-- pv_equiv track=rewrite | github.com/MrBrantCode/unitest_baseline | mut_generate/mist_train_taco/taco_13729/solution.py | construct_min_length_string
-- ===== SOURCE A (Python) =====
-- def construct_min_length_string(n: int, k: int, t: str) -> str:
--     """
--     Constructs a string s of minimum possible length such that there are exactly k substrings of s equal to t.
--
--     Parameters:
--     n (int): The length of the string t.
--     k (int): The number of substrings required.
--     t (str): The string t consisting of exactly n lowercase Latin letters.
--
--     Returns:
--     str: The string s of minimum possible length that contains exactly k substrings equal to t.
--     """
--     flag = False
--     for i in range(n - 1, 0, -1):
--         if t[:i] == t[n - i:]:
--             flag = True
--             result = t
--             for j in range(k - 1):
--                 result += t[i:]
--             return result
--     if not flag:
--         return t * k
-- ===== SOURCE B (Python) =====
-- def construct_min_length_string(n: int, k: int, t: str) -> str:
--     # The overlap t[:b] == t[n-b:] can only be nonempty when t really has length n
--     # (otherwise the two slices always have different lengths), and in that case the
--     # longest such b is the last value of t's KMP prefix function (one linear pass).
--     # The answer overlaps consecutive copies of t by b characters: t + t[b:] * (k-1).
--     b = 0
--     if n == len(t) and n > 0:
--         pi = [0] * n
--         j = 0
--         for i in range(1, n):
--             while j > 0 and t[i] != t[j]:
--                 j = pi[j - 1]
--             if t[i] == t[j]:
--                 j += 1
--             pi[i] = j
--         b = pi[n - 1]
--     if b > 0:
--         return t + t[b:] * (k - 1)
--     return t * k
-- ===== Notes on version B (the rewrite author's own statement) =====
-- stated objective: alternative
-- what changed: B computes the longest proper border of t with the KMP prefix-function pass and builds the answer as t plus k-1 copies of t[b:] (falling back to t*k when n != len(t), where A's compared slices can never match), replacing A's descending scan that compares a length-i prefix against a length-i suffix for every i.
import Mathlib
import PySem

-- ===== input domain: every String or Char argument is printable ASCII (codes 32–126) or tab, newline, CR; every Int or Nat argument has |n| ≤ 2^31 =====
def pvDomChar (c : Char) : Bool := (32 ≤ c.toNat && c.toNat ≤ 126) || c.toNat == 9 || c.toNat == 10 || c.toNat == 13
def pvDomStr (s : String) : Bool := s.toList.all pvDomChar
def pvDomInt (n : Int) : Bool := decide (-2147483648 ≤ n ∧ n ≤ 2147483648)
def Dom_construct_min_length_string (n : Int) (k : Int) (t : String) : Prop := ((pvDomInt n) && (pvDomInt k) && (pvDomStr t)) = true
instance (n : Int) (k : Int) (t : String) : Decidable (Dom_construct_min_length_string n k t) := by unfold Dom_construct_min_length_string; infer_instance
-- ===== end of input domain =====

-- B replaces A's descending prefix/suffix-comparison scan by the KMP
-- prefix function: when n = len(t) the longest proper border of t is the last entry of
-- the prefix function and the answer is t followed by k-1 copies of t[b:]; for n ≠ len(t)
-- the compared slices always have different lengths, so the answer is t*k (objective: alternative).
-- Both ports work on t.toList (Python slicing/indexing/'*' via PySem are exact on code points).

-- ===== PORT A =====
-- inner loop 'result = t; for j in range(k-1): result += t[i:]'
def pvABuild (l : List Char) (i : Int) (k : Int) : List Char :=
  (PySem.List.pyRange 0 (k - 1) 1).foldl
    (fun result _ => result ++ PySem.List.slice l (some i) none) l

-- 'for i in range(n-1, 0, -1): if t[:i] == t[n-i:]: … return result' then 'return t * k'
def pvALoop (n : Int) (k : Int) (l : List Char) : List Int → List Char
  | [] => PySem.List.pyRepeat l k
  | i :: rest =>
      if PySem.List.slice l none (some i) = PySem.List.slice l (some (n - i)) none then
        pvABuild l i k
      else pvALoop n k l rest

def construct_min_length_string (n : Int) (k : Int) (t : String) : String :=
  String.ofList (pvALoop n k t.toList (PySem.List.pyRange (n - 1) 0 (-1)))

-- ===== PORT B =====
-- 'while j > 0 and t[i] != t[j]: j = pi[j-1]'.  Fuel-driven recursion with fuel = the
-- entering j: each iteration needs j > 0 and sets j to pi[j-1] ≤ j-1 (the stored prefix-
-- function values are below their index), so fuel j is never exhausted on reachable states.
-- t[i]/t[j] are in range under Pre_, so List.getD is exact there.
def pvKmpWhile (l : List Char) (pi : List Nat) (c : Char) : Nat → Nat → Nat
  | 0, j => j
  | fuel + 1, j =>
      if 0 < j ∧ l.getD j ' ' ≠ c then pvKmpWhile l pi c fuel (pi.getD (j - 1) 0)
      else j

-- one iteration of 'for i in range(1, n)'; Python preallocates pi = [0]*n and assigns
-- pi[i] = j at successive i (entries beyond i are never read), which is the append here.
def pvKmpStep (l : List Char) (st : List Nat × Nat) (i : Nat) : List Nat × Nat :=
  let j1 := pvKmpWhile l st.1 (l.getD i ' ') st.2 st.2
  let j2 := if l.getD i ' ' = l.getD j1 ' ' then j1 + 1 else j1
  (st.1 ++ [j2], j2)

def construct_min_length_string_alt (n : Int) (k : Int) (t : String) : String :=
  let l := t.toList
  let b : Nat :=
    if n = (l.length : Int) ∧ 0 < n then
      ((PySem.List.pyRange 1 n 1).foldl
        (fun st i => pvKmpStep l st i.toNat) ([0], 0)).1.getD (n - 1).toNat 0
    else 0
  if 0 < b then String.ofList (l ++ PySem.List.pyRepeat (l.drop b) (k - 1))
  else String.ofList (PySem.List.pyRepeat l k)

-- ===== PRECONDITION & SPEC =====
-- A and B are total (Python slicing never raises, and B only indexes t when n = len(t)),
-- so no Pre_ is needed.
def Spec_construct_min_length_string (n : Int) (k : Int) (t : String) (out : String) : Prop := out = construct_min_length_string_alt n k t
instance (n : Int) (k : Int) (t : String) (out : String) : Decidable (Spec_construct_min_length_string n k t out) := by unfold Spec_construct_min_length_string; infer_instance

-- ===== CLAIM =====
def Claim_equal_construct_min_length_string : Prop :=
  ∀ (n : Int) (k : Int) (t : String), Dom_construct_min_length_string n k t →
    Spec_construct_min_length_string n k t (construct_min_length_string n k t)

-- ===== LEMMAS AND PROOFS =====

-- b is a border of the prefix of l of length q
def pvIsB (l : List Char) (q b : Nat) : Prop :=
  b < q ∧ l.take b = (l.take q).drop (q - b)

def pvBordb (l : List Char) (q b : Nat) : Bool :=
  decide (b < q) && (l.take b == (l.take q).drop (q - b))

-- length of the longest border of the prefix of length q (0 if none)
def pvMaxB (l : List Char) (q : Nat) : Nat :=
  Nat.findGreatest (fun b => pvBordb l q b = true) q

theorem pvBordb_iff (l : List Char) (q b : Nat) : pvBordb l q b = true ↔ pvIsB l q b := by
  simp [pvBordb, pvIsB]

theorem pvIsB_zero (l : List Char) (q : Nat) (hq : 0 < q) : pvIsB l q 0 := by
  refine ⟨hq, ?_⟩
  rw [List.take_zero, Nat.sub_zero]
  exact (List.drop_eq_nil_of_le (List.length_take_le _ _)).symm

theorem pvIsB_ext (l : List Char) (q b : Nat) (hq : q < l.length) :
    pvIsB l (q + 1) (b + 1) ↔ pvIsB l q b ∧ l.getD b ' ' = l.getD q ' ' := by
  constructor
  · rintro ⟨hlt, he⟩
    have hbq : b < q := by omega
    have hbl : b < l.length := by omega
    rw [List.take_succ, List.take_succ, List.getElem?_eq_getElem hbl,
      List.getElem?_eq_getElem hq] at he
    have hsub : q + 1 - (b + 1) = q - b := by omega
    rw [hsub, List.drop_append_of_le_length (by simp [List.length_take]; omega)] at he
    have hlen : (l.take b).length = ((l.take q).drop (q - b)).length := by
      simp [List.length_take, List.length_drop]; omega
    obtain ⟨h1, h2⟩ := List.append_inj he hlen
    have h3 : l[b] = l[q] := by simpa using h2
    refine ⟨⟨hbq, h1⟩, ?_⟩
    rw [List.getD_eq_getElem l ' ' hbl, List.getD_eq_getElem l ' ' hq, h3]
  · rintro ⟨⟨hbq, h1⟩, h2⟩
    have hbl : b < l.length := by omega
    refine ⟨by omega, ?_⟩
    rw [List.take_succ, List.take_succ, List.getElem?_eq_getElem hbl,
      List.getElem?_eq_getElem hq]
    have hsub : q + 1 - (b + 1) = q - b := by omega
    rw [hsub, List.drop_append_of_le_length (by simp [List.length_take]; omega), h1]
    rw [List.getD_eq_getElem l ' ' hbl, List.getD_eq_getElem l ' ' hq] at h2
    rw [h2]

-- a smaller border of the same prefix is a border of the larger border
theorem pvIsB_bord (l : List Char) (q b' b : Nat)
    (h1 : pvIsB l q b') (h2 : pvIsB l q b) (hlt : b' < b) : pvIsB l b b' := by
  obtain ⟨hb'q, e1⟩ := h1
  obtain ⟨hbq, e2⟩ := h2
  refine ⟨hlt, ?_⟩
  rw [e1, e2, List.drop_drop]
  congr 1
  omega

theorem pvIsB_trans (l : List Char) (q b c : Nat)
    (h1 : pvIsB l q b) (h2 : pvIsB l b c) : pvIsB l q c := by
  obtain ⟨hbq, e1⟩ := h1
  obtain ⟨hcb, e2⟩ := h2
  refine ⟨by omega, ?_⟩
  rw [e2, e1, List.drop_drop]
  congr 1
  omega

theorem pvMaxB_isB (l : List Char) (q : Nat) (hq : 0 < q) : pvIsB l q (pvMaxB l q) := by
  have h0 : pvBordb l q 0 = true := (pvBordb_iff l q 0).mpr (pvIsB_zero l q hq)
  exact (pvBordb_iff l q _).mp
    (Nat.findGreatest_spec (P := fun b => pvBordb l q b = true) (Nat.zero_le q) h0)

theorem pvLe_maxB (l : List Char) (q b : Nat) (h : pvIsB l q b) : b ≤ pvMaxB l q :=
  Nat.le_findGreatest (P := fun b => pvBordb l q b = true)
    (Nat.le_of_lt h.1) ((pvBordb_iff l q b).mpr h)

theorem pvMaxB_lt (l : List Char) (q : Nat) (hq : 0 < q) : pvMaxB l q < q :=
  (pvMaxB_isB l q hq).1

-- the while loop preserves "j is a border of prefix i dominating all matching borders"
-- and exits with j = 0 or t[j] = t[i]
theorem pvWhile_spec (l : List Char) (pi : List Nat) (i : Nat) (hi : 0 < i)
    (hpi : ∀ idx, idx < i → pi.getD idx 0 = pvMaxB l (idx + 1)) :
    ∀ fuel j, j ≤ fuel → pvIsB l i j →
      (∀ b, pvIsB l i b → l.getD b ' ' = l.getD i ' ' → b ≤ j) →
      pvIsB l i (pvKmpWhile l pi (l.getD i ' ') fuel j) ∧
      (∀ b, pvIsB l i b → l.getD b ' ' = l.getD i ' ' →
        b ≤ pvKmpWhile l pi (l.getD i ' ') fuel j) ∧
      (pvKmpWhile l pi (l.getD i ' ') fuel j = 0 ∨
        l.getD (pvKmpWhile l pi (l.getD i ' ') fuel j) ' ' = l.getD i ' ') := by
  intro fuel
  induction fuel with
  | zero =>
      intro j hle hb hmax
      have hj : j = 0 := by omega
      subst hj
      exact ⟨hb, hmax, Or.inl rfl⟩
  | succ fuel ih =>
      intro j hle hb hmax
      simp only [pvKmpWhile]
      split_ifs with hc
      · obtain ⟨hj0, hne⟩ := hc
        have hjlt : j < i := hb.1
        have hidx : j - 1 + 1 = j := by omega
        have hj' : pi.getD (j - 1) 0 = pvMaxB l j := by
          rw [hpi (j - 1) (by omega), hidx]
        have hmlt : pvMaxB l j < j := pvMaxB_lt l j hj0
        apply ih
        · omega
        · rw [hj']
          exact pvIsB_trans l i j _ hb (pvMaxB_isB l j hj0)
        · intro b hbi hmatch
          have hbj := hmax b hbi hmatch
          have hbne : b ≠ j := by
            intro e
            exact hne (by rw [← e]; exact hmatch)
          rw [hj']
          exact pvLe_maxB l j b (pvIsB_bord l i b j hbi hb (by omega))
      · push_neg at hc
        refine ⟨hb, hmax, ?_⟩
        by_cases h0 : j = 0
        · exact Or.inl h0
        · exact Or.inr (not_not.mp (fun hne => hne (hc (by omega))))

:: Work instructions ::
All lines in the data above from the one with "-- the while" through the one with "l.getD i ' ' → b" must be repeated exactly, and no others.

:: Your solution ::
-- the while loop preserves "j is a border of prefix i dominating all matching borders"
-- and exits with j = 0 or t[j] = t[i]
theorem pvWhile_spec (l : List Char) (pi : List Nat) (i : Nat) (hi : 0 < i)
    (hpi : ∀ idx, idx < i → pi.getD idx 0 = pvMaxB l (idx + 1)) :
    ∀ fuel j, j ≤ fuel → pvIsB l i j →
      (∀ b, pvIsB l i b → l.getD b ' ' = l.getD i ' ' → b ≤ j) →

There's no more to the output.